Me contempló unos instantes. Tenía los ojos del color de la cerveza embotellada cuando le incidía la luz en cierto ángulo. Después, la sombra de unas profundas preocupaciones les devolvió el tono avellana salpicado de oro y, cuando sus pensamientos fueron más de lo que incluso él podía soportar, se limitó a apartar la mirada.
—Supongo que volvemos al Travel-Eze —fue mi siguiente comentario.

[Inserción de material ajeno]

-- pv_equiv track=rewrite | github.com/AJM432/Interactive-Sorting-Algorithms | sort.py | selection_sort_step
-- ===== SOURCE A (Python) =====
-- def selection_sort_step(array, current_index):
--     min_value = array[current_index]
--     min_index = current_index
--     for x in range(current_index+1, len(array)):
--         if array[x] < min_value:
--             min_value = array[x]
--             min_index = x
--
--     array[current_index], array[min_index] = array[min_index], array[current_index]
--     return array
-- ===== SOURCE B (Python) =====
-- def selection_sort_step(array, current_index):
--     order = sorted(range(current_index, len(array)), key=lambda i: array[i])
--     min_index = order[0]
--     array[current_index], array[min_index] = array[min_index], array[current_index]
--     return array
-- ===== Notes on version B (the rewrite author's own statement) =====
-- stated objective: alternative
-- what changed: Instead of A's single fused scan that tracks the running minimum value and its index, B stably sorts the suffix's index range by element value and takes the head of the sorted list as the swap target (stability makes ties resolve to the first minimal index, matching A's strict-< rule).
import Mathlib
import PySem

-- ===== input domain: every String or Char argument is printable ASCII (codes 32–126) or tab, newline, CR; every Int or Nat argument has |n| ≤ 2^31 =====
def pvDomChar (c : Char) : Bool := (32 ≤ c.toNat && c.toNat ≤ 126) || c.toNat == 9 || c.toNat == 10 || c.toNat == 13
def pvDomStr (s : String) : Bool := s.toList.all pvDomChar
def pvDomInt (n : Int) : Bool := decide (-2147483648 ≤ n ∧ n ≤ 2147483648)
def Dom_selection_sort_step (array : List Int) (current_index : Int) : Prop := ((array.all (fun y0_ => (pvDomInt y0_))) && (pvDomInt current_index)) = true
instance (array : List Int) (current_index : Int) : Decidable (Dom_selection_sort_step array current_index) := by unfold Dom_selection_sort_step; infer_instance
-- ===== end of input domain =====

-- B replaces A's fused min-tracking scan by a different algorithm: stably sort the suffix
-- index range by value and take the head (the first minimal index), then do the same swap.
-- Objective: alternative (sort-based, not faster).

-- ===== PORT A =====
def selection_sort_step (array : List Int) (current_index : Int) : List Int :=
  let min_value := PySem.List.pyGetD array current_index 0
  let st :=
    (PySem.List.pyRange (current_index + 1) (array.length : Int) 1).foldl
      (fun p x =>
        if PySem.List.pyGetD array x 0 < p.1 then (PySem.List.pyGetD array x 0, x) else p)
      (min_value, current_index)
  PySem.List.pySetD
    (PySem.List.pySetD array current_index (PySem.List.pyGetD array st.2 0))
    st.2 (PySem.List.pyGetD array current_index 0)

-- ===== PORT B =====
def selection_sort_step_alt (array : List Int) (current_index : Int) : List Int :=
  let order := PySem.List.sorted
    (PySem.List.pyRange current_index (array.length : Int) 1)
    (fun i => PySem.List.pyGetD array i 0)
  match order with
  | [] => []          -- order[0] raises IndexError on the empty range; outside Pre_
  | min_index :: _ =>
    PySem.List.pySetD
      (PySem.List.pySetD array current_index (PySem.List.pyGetD array min_index 0))
      min_index (PySem.List.pyGetD array current_index 0)

-- ===== PRECONDITION & SPEC =====
-- Pre_ excludes exactly current_index ≥ len and current_index < -len, where A raises IndexError
-- on array[current_index]; negative indices in [-len, -1] (Python wraparound) are kept and proved.
def Pre_selection_sort_step (array : List Int) (current_index : Int) : Prop :=
  -(array.length : Int) ≤ current_index ∧ current_index < (array.length : Int)
instance (array : List Int) (current_index : Int) : Decidable (Pre_selection_sort_step array current_index) := by unfold Pre_selection_sort_step; infer_instance

def pvWitness_selection_sort_step : List Int × Int := ([3, 1, 2], 0)

def Spec_selection_sort_step (array : List Int) (current_index : Int) (out : List Int) : Prop := out = selection_sort_step_alt array current_index
instance (array : List Int) (current_index : Int) (out : List Int) : Decidable (Spec_selection_sort_step array current_index out) := by unfold Spec_selection_sort_step; infer_instance

-- ===== CLAIM =====
def Claim_equal_selection_sort_step : Prop := ∀ (array : List Int) (current_index : Int), Dom_selection_sort_step array current_index → Pre_selection_sort_step array current_index → Spec_selection_sort_step array current_index (selection_sort_step array current_index)

-- ===== LEMMAS AND PROOFS =====

-- A's fused scan carries (value, index); separating the pair, the index component is the
-- "keep the index with strictly smaller value" fold and the value component is its value.
lemma pair_fold_eq (g : Int → Int) :
    ∀ (l : List Int) (i : Int),
      l.foldl (fun p x => if g x < p.1 then (g x, x) else p) (g i, i)
        = (g (l.foldl (fun h x => if g x < g h then x else h) i),
           l.foldl (fun h x => if g x < g h then x else h) i) := by
  intro l
  induction l with
  | nil => intro i; rfl
  | cons x t ih =>
    intro i
    simp only [List.foldl_cons]
    by_cases hx : g x < g i
    · rw [if_pos hx, if_pos hx, ih x]
    · rw [if_neg hx, if_neg hx, ih i]

-- The head of the insertion-sort fold evolves by the same "strictly smaller key wins" rule.
lemma foldl_insertBy_head (before : Int → Int → Bool) :
    ∀ (l : List Int) (a : Int) (ac : List Int),
      ∃ t, l.foldl (fun s x => PySem.List.insertBy before x s) (a :: ac)
            = (l.foldl (fun h x => if before x h then x else h) a) :: t := by
  intro l
  induction l with
  | nil => intro a ac; exact ⟨ac, rfl⟩
  | cons x r ih =>
    intro a ac
    simp only [List.foldl_cons, PySem.List.insertBy]
    by_cases hx : before x a
    · rw [if_pos hx, if_pos hx]
      exact ih x (a :: ac)
    · rw [if_neg hx, if_neg hx]
      exact ih a (PySem.List.insertBy before x ac)

-- The head of sorted(a :: l, key=g) is the strict-min fold over l started at a (stability).
lemma sorted_head (g : Int → Int) (l : List Int) (a : Int) :
    ∃ t, PySem.List.sorted (a :: l) g
          = (l.foldl (fun h x => if g x < g h then x else h) a) :: t := by
  rw [PySem.List.sorted_eq_foldl_insertBy, List.foldl_cons]
  simp only [PySem.List.insertBy]
  obtain ⟨t, h⟩ := foldl_insertBy_head (fun p q => decide (g p < g q)) l a []
  refine ⟨t, ?_⟩
  rw [h]
  have hfun : (fun (h x : Int) => if decide (g x < g h) = true then x else h)
      = fun h x => if g x < g h then x else h := by
    funext h x; simp
  rw [hfun]

-- ===== VERDICT =====
theorem selection_sort_step_spec : Claim_equal_selection_sort_step := by
  intro array ci _hdom hpre
  obtain ⟨_hlo, hlt⟩ := hpre
  unfold Spec_selection_sort_step
  have hcons : PySem.List.pyRange ci (array.length : Int) 1
      = ci :: PySem.List.pyRange (ci + 1) (array.length : Int) 1 :=
    PySem.List.pyRange_one_cons hlt
  obtain ⟨t, horder⟩ := sorted_head (fun i => PySem.List.pyGetD array i 0)
    (PySem.List.pyRange (ci + 1) (array.length : Int) 1) ci
  simp only [selection_sort_step, selection_sort_step_alt, hcons, horder,
    pair_fold_eq (fun i => PySem.List.pyGetD array i 0)]
-- pv_equiv track=rewrite | github.com/ananastatique/TIPE | modelisation_quartier_15.py | avancer
-- ===== SOURCE A (Python) =====
-- def avancer(L1, b) :
--     """ Fait avancer toutes la file et partir la dernière voiture
--     b = {0,1} qui fait venir une dernière voiture """
--     L = L1.copy()
--     n = len(L)
--     L[n-1] = 0
--     for i in range(n-2,-1,-1) :
--         if not(L[i+1]):
--             L[i+1] = L[i]
--             L[i] = 0
--     if b :
--         L[0] = 1
--     return L
-- ===== SOURCE B (Python) =====
-- def avancer(L1, b):
--     """ Fait avancer toutes la file et partir la derniere voiture
--     b = {0,1} qui fait venir une derniere voiture """
--     L = L1.copy()
--     L.pop()
--     L.insert(0, 1 if b else 0)
--     return L
-- ===== Notes on version B (the rewrite author's own statement) =====
-- stated objective: simpler
-- what changed: The backward shifting loop's guard is always true, so the whole step is a right-shift: B drops the last element with pop() and prepends the new front cell with insert(0, 1 if b else 0), with no loop and no conditional shifting.
import Mathlib
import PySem

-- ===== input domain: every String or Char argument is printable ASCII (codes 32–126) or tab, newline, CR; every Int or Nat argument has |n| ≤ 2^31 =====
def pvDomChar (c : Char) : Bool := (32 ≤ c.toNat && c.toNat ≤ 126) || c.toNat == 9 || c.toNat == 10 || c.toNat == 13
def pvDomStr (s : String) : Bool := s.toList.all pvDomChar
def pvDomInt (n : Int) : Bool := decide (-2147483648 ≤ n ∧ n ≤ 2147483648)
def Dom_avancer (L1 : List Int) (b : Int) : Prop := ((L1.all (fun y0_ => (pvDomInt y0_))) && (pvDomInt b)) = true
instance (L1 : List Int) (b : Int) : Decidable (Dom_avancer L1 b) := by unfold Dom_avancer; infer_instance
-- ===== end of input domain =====

-- B replaces A's guarded backward shifting loop (the guard is always true) by pop() + insert(0, new front): simpler, no loop and no conditional.

-- ===== PORT A =====
-- Literal port of A: set last cell to 0, then shift backwards with the guarded loop,
-- then set the front cell to 1 if b is truthy.
def avancerStep (L : List Int) (i : Int) : List Int :=
  if PySem.List.pyGetD L (i + 1) 0 = 0 then
    PySem.List.pySetD (PySem.List.pySetD L (i + 1) (PySem.List.pyGetD L i 0)) i 0
  else L

def avancer (L1 : List Int) (b : Int) : List Int :=
  let L := L1
  let n : Int := L.length
  let L := PySem.List.pySetD L (n - 1) 0
  let L := (PySem.List.pyRange (n - 2) (-1) (-1)).foldl avancerStep L
  if b ≠ 0 then PySem.List.pySetD L 0 1 else L

-- ===== PORT B =====
-- B: pop the last element, insert the new front element; one line per Python statement.
def avancer_alt (L1 : List Int) (b : Int) : List Int :=
  match PySem.List.pop? L1 (-1) with
  | none => []   -- L.pop() raises IndexError on the empty list; excluded by Pre_
  | some (_, L) => PySem.List.insert L 0 (if b ≠ 0 then 1 else 0)

-- ===== PRECONDITION & SPEC =====
-- A raises IndexError on the empty list (L[n-1] with n = 0); B's pop() raises there too.
def Pre_avancer (L1 : List Int) (b : Int) : Prop := L1 ≠ []
instance (L1 : List Int) (b : Int) : Decidable (Pre_avancer L1 b) := by unfold Pre_avancer; infer_instance
def pvWitness_avancer : List Int × Int := ([3, 1, 4, 1], 1)

def Spec_avancer (L1 : List Int) (b : Int) (out : List Int) : Prop := out = avancer_alt L1 b
instance (L1 : List Int) (b : Int) (out : List Int) : Decidable (Spec_avancer L1 b out) := by unfold Spec_avancer; infer_instance

-- ===== CLAIM (what is proved, stated in full; the proofs are below) =====
def Claim_equal_avancer : Prop := ∀ (L1 : List Int) (b : Int), Dom_avancer L1 b → Pre_avancer L1 b → Spec_avancer L1 b (avancer L1 b)

-- ===== LEMMAS AND PROOFS =====

-- The backward loop, started on F ++ 0 :: back with indices |F|-1 down to 0, shifts F one cell right.
lemma avancer_loop_shift (F back : List Int) :
    (PySem.List.pyRange ((F.length : Int) - 1) (-1) (-1)).foldl avancerStep (F ++ 0 :: back)
      = 0 :: (F ++ back) := by
  induction F using List.reverseRecOn generalizing back with
  | nil => simp [PySem.List.pyRange_neg_one_eq_nil]
  | append_singleton F' x ih =>
    have hlen : ((F' ++ [x]).length : Int) - 1 = (F'.length : Int) := by
      simp
    rw [hlen, PySem.List.pyRange_neg_one_cons (by omega), List.foldl_cons]
    have hstate : (F' ++ [x]) ++ 0 :: back = F' ++ x :: 0 :: back := by simp
    have hget1 : PySem.List.pyGetD (F' ++ x :: 0 :: back) ((F'.length : Int) + 1) 0 = 0 := by
      have : ((F'.length : Int) + 1) = ((F'.length + 1 : Nat) : Int) := by push_cast; ring
      rw [this, PySem.List.pyGetD_natCast]
      simp [List.getD, List.getElem?_append_right]
    have hget0 : PySem.List.pyGetD (F' ++ x :: 0 :: back) ((F'.length : Int)) 0 = x := by
      rw [PySem.List.pyGetD_natCast]
      simp [List.getD, List.getElem?_append_right]
    have hstep : avancerStep ((F' ++ [x]) ++ 0 :: back) (F'.length : Int)
        = F' ++ 0 :: x :: back := by
      rw [hstate]
      unfold avancerStep
      rw [hget1, if_pos rfl, hget0]
      have h1 : ((F'.length : Int) + 1) = ((F'.length + 1 : Nat) : Int) := by push_cast; ring
      rw [h1, PySem.List.pySetD_natCast, PySem.List.pySetD_natCast]
      rw [show F' ++ x :: 0 :: back = F' ++ [x] ++ 0 :: back by simp,
          List.set_append_right _ _ (by simp)]
      simp [List.set_append]
    rw [hstep, ih (x :: back)]
    simp

lemma avancer_setLast (F : List Int) (x : Int) :
    PySem.List.pySetD (F ++ [x]) ((F.length : Int)) 0 = F ++ 0 :: [] := by
  rw [PySem.List.pySetD_natCast]
  simp [List.set_append]

lemma avancer_pop_last (F : List Int) (x : Int) :
    PySem.List.pop? (F ++ [x]) (-1) = some (x, F) := by
  exact PySem.List.pop?_last F x

lemma avancer_insert_zero (F : List Int) (v : Int) :
    PySem.List.insert F 0 v = v :: F := by
  simp [PySem.List.insert, PySem.List.sliceIndices]

-- ===== VERDICT (by name: the statement is the Claim_ definition above) =====
theorem avancer_spec : Claim_equal_avancer := by
  unfold Claim_equal_avancer
  intro L1 b _ hne
  obtain ⟨F, x, rfl⟩ : ∃ F x, L1 = F ++ [x] :=
    ⟨L1.dropLast, L1.getLast hne, (List.dropLast_concat_getLast hne).symm⟩
  unfold Spec_avancer avancer avancer_alt
  rw [avancer_pop_last]
  have h1 : ((F ++ [x]).length : Int) - 1 = (F.length : Int) := by simp
  have h2 : ((F ++ [x]).length : Int) - 2 = (F.length : Int) - 1 := by
    simp; ring
  simp only [h1, h2, avancer_setLast, avancer_loop_shift F [], avancer_insert_zero]
  split_ifs with hb
  · rw [show (0:Int) = ((0:Nat):Int) by simp, PySem.List.pySetD_natCast]
    simp
  · simp
theorem pvGood_some (cs h b : List Char) (e : pvSplitOnce cs = (h, some b)) :
    [] ∉ (pvSplitRec h).tail := by
  fun_induction pvSplitOnce cs generalizing h b with
  | case1 => simp_all
  | case2 => simp_all
  | case3 c1 c2 rest hc =>
    simp at e
    obtain ⟨rfl, rfl⟩ := e
    simp [pvSplitRec]
  | case4 c1 c2 rest hc ih =>
    rcases e2 : pvSplitOnce (c2 :: rest) with ⟨h', b'⟩
    rw [e2] at e
    cases b' with
    | none => simp at e
    | some bb =>
      simp at e
      obtain ⟨e1, rfl⟩ := e
      subst e1
      have iht := ih _ _ e2
      by_cases hc1 : c1 = '\n'
      · subst hc1
        have hc2 : c2 ≠ '\n' := fun hh => hc ⟨rfl, hh⟩
        have hs := pvSplitOnce_some _ _ _ e2
        obtain ⟨h'', rfl⟩ : ∃ t, h' = c2 :: t := by
          cases h' with
          | nil => simp at hs; exact absurd hs.1 hc2
          | cons a t => simp at hs; exact ⟨t, by rw [hs.1]⟩
        obtain ⟨p, ps, hp⟩ := pvSplitRec_head_cons c2 h'' hc2
        rw [pvSplitRec_cons_nl, List.tail_cons, hp]
        rw [hp, List.tail_cons] at iht
        simpa using iht
      · obtain ⟨p, ps, hp⟩ := pvSplitRec_head_cons c1 h' hc1
        rw [pvSplitRec_cons _ _ hc1]
        cases hr : pvSplitRec h' with
        | nil => exact absurd hr (pvSplitRec_ne_nil h')
        | cons q qs =>
          rw [hr] at iht
          simpa [pvConsHead] using iht
-- pv_equiv track=rewrite | github.com/AndresSanders/TopicModel_CiphixAI | data_manipulations/help_functions_preprocessing.py | generate_conversations_quotes
-- ===== SOURCE A (Python) =====
-- from typing import List
--
-- def generate_conversations_quotes(rows: List[str], is_test: bool) -> List[str]:
--     conversations = []
--     current_conversation = " "
--     if is_test:
--         for row in rows:
--             if row[0] == '"':
--                 current_conversation += row
--                 conversations.append(current_conversation)
--                 current_conversation = " "
--                 if len(conversations) == 10:
--                     return conversations
--             else:
--                 current_conversation += row
--                 current_conversation += "\n"
--
--     else:
--         for row in rows:
--             if row[0] == '"':
--                 current_conversation += row
--                 conversations.append(current_conversation)
--                 current_conversation = " "
--             else:
--                 current_conversation += row
--                 current_conversation += "\n"
--
--     return conversations
-- ===== SOURCE B (Python) =====
-- def generate_conversations_quotes(rows, is_test):
--     # Pass 1: partition rows into groups, each closed by a row starting with '"';
--     # a trailing group never closed by a quote row is discarded.
--     groups = []
--     current = []
--     for row in rows:
--         current.append(row)
--         if row[0] == '"':
--             groups.append(current)
--             current = []
--             if is_test and len(groups) == 10:
--                 break
--     # Pass 2: render each group as a conversation.
--     return [" " + "\n".join(g) for g in groups]
-- ===== Notes on version B (the rewrite author's own statement) =====
-- stated objective: simpler
-- what changed: B first partitions the rows into quote-terminated groups and then renders each group with a single "\n".join, instead of A's duplicated per-branch character-by-character string accumulation in two near-identical loops.
import Mathlib
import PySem

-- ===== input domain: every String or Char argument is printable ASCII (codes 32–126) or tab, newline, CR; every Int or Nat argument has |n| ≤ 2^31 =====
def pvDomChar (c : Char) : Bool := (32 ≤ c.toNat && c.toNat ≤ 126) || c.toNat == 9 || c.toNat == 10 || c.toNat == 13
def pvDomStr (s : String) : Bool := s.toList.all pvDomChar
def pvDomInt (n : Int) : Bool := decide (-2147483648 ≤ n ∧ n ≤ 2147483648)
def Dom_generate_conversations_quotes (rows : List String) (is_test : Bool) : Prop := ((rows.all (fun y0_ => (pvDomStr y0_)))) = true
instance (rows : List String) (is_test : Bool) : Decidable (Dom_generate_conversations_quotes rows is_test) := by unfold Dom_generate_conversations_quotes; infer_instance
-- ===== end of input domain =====

-- B replaces A's duplicated per-branch string accumulation by a partition-into-groups pass
-- followed by one "\n".join per group (objective: simpler).

-- ===== PORT A =====
-- A's test-mode loop: row[0] == '"' closes a conversation; return after the 10th.
-- (row[0] on an empty row is an IndexError in Python — excluded by Pre_; the port
-- treats the none case as a non-quote row there, which the claim never relies on.)
def pvA_loopT : List String → List String → String → List String
  | [], convs, _cur => convs
  | row :: rest, convs, cur =>
    if PySem.Str.pyGet? row 0 = some '"' then
      let convs' := convs ++ [cur ++ row]
      if convs'.length = 10 then convs' else pvA_loopT rest convs' " "
    else pvA_loopT rest convs (cur ++ row ++ "\n")

-- A's non-test loop: same, without the length-10 early return.
def pvA_loopF : List String → List String → String → List String
  | [], convs, _cur => convs
  | row :: rest, convs, cur =>
    if PySem.Str.pyGet? row 0 = some '"' then
      pvA_loopF rest (convs ++ [cur ++ row]) " "
    else pvA_loopF rest convs (cur ++ row ++ "\n")

def generate_conversations_quotes (rows : List String) (is_test : Bool) : List String :=
  if is_test then pvA_loopT rows [] " " else pvA_loopF rows [] " "

-- ===== PORT B =====
-- Pass 1 of Source B: partition rows into quote-terminated groups (break at 10 groups in test mode).
def pvB_go (is_test : Bool) : List String → List String → List (List String) → List (List String)
  | [], _cur, groups => groups
  | row :: rest, cur, groups =>
    let cur' := cur ++ [row]
    if PySem.Str.pyGet? row 0 = some '"' then
      let groups' := groups ++ [cur']
      if is_test && groups'.length == 10 then groups'
      else pvB_go is_test rest [] groups'
    else pvB_go is_test rest cur' groups

def generate_conversations_quotes_alt (rows : List String) (is_test : Bool) : List String :=
  (pvB_go is_test rows [] []).map (fun g => " " ++ PySem.Str.join "\n" g)

-- ===== PRECONDITION & SPEC =====
-- Pre_ excludes exactly the inputs on which A raises IndexError (row[0] of an empty row):
-- an empty row is reached unless (test mode) ten quote-initial rows precede the first empty row.
def Pre_generate_conversations_quotes (rows : List String) (is_test : Bool) : Prop :=
  (∀ r ∈ rows, r ≠ "") ∨
  (is_test = true ∧
   10 ≤ (rows.takeWhile (fun r => !(r == ""))).countP
          (fun r => PySem.Str.pyGet? r 0 == some '"'))
instance (rows : List String) (is_test : Bool) : Decidable (Pre_generate_conversations_quotes rows is_test) := by unfold Pre_generate_conversations_quotes; infer_instance

def pvWitness_generate_conversations_quotes : List String × Bool := (["hello", "\"yes\"", "bye"], false)

def Spec_generate_conversations_quotes (rows : List String) (is_test : Bool) (out : List String) : Prop := out = generate_conversations_quotes_alt rows is_test
instance (rows : List String) (is_test : Bool) (out : List String) : Decidable (Spec_generate_conversations_quotes rows is_test out) := by unfold Spec_generate_conversations_quotes; infer_instance

-- ===== CLAIM (what is proved, stated in full; the proofs are below) =====
def Claim_equal_generate_conversations_quotes : Prop := ∀ (rows : List String) (is_test : Bool), Dom_generate_conversations_quotes rows is_test → Pre_generate_conversations_quotes rows is_test → Spec_generate_conversations_quotes rows is_test (generate_conversations_quotes rows is_test)

-- ===== LEMMAS AND PROOFS =====

-- A conversation as Source B renders it.
def pvConv (g : List String) : String := " " ++ PySem.Str.join "\n" g

-- The character content A's running accumulator has after the open rows l (ghost).
def pvAcc (l : List String) : List Char :=
  ' ' :: (l.map (fun r => r.toList ++ ['\n'])).flatten

lemma chars_join_cons_ne (s a : List Char) (l : List (List Char)) (h : l ≠ []) :
    PySem.Chars.join s (a :: l) = a ++ s ++ PySem.Chars.join s l := by
  cases l with
  | nil => exact absurd rfl h
  | cons b t => exact PySem.Chars.join_cons_cons ..

lemma chars_join_append_singleton (l : List (List Char)) (q : List Char) :
    PySem.Chars.join ['\n'] (l ++ [q])
      = (l.map (fun r => r ++ ['\n'])).flatten ++ q := by
  induction l with
  | nil => simp [PySem.Chars.join_singleton]
  | cons a t ih =>
    rw [List.cons_append, chars_join_cons_ne _ _ _ (by simp), ih]
    simp

lemma conv_toList (l : List String) (q : String) :
    (pvConv (l ++ [q])).toList = pvAcc l ++ q.toList := by
  simp [pvConv, pvAcc, PySem.Str.toList_join, chars_join_append_singleton]
  rfl

lemma space_acc_nil : (" " : String).toList = pvAcc [] := by
  simp [pvAcc]

lemma loopT_eq (rows : List String) :
    ∀ (groups : List (List String)) (cur : String) (l : List String),
      cur.toList = pvAcc l →
      pvA_loopT rows (groups.map pvConv) cur
        = (pvB_go true rows l groups).map pvConv := by
  induction rows with
  | nil => intro groups cur l _; simp [pvA_loopT, pvB_go]
  | cons row rest ih =>
    intro groups cur l hcur
    by_cases hq : PySem.Str.pyGet? row 0 = some '"'
    · have helt : cur ++ row = pvConv (l ++ [row]) := by
        apply String.ext
        simp only [String.toList_append, conv_toList, hcur]
      simp only [pvA_loopT, pvB_go]
      rw [if_pos hq, if_pos hq, helt]
      have hmap : (groups.map pvConv) ++ [pvConv (l ++ [row])]
          = (groups ++ [l ++ [row]]).map pvConv := by simp
      rw [hmap]
      by_cases h10 : (groups ++ [l ++ [row]]).length = 10
      · rw [if_pos (by simp only [List.length_map]; exact h10), if_pos (by simp [h10])]
      · rw [if_neg (by simp only [List.length_map]; exact h10),
            if_neg (by simp only [Bool.true_and, beq_iff_eq]; exact fun h => h10 (by simpa using h))]
        exact ih (groups ++ [l ++ [row]]) " " [] space_acc_nil
    · have hacc : (cur ++ row ++ "\n").toList = pvAcc (l ++ [row]) := by
        simp [hcur, pvAcc]
      simp only [pvA_loopT, pvB_go]
      rw [if_neg hq, if_neg hq]
      exact ih groups (cur ++ row ++ "\n") (l ++ [row]) hacc

lemma loopF_eq (rows : List String) :
    ∀ (groups : List (List String)) (cur : String) (l : List String),
      cur.toList = pvAcc l →
      pvA_loopF rows (groups.map pvConv) cur
        = (pvB_go false rows l groups).map pvConv := by
  induction rows with
  | nil => intro groups cur l _; simp [pvA_loopF, pvB_go]
  | cons row rest ih =>
    intro groups cur l hcur
    by_cases hq : PySem.Str.pyGet? row 0 = some '"'
    · have helt : cur ++ row = pvConv (l ++ [row]) := by
        apply String.ext
        simp only [String.toList_append, conv_toList, hcur]
      simp only [pvA_loopF, pvB_go]
      rw [if_pos hq, if_pos hq, helt]
      have hmap : (groups.map pvConv) ++ [pvConv (l ++ [row])]
          = (groups ++ [l ++ [row]]).map pvConv := by simp
      rw [hmap, if_neg (by simp)]
      exact ih (groups ++ [l ++ [row]]) " " [] space_acc_nil
    · have hacc : (cur ++ row ++ "\n").toList = pvAcc (l ++ [row]) := by
        simp [hcur, pvAcc]
      simp only [pvA_loopF, pvB_go]
      rw [if_neg hq, if_neg hq]
      exact ih groups (cur ++ row ++ "\n") (l ++ [row]) hacc

-- ===== VERDICT (by name: the statement is the Claim_ definition above) =====
theorem generate_conversations_quotes_spec : Claim_equal_generate_conversations_quotes := by
  intro rows is_test _ _
  unfold Spec_generate_conversations_quotes generate_conversations_quotes generate_conversations_quotes_alt
  cases is_test with
  | false =>
    simpa [pvConv] using loopF_eq rows [] " " [] space_acc_nil
  | true =>
    simpa [pvConv] using loopT_eq rows [] " " [] space_acc_nil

Él recogía ya su maletín y se desabrochaba el cinturón de seguridad, antes de que recibiéramos la indicación de que podíamos hacerlo. La azafata fingió no advertirlo, quizá porque Wesley emitía sus propias indicaciones, unas señales no verbales que causaban una ligera prevención en la mayoría de la gente.
—En Charlotte estuviste hablando con Lucy mucho rato
—apuntó.
—Sí.
El avión rodó por la pista y pasó ante un indicador de viento que aquel día permanecía completamente lacio.
—¿Y bien?
Sus ojos se llenaron de luz otra vez cuando el aparato maniobró hasta poner proa al sol.
—Y bien, Lucy cree saber quién está detrás de lo sucedido.
—¿Qué significa «quién está detrás»? —inquinó él con expresión ceñuda.
—Me parece que está muy claro —respondí—. Y si para alguien no lo está, será porque da por sentado que no hay nadie detrás de nada y que la chica es culpable.
—Escucha, Kay, las máquinas registraron la huella dactilar del pulgar de Lucy a las tres de la madrugada.
—De eso no hay duda.
—Y tampoco hay duda de que esa huella no habría quedado registrada sin que su pulgar estuviera allí físicamente, sin que su mano, su brazo y el resto de su cuerpo estuvieran allí físicamente a la hora que indica el ordenador.
—Sé perfectamente hacia dónde señalan los indicios
—afirmé.
Wesley se puso las gafas de sol y nos levantamos del asiento.
—Y yo sólo te lo recuerdo, por si acaso —me murmuró al oído mientras avanzábamos por el pasillo del avión.
Podríamos habernos trasladado del Travel-Eze a otro alojamiento más lujoso en Asheville, pero tan pronto nos reunimos con Marino en el restaurante Coach House, que tenía fama por unas razones que no quedaban del todo claras, nadie prestó más atención a dónde dormiríamos.
Cuando el agente de Black Mountain que nos había recogido en el aeropuerto nos dejó en el aparcamiento del restaurante y se alejó silenciosamente, me asaltó una sensación extraña. Marino tenía su Chevrolet último modelo cerca de la puerta y él estaba dentro del local, a solas en una mesa de un rincón, frente a la caja, como procura hacer cualquiera que haya tenido algún roce con la ley.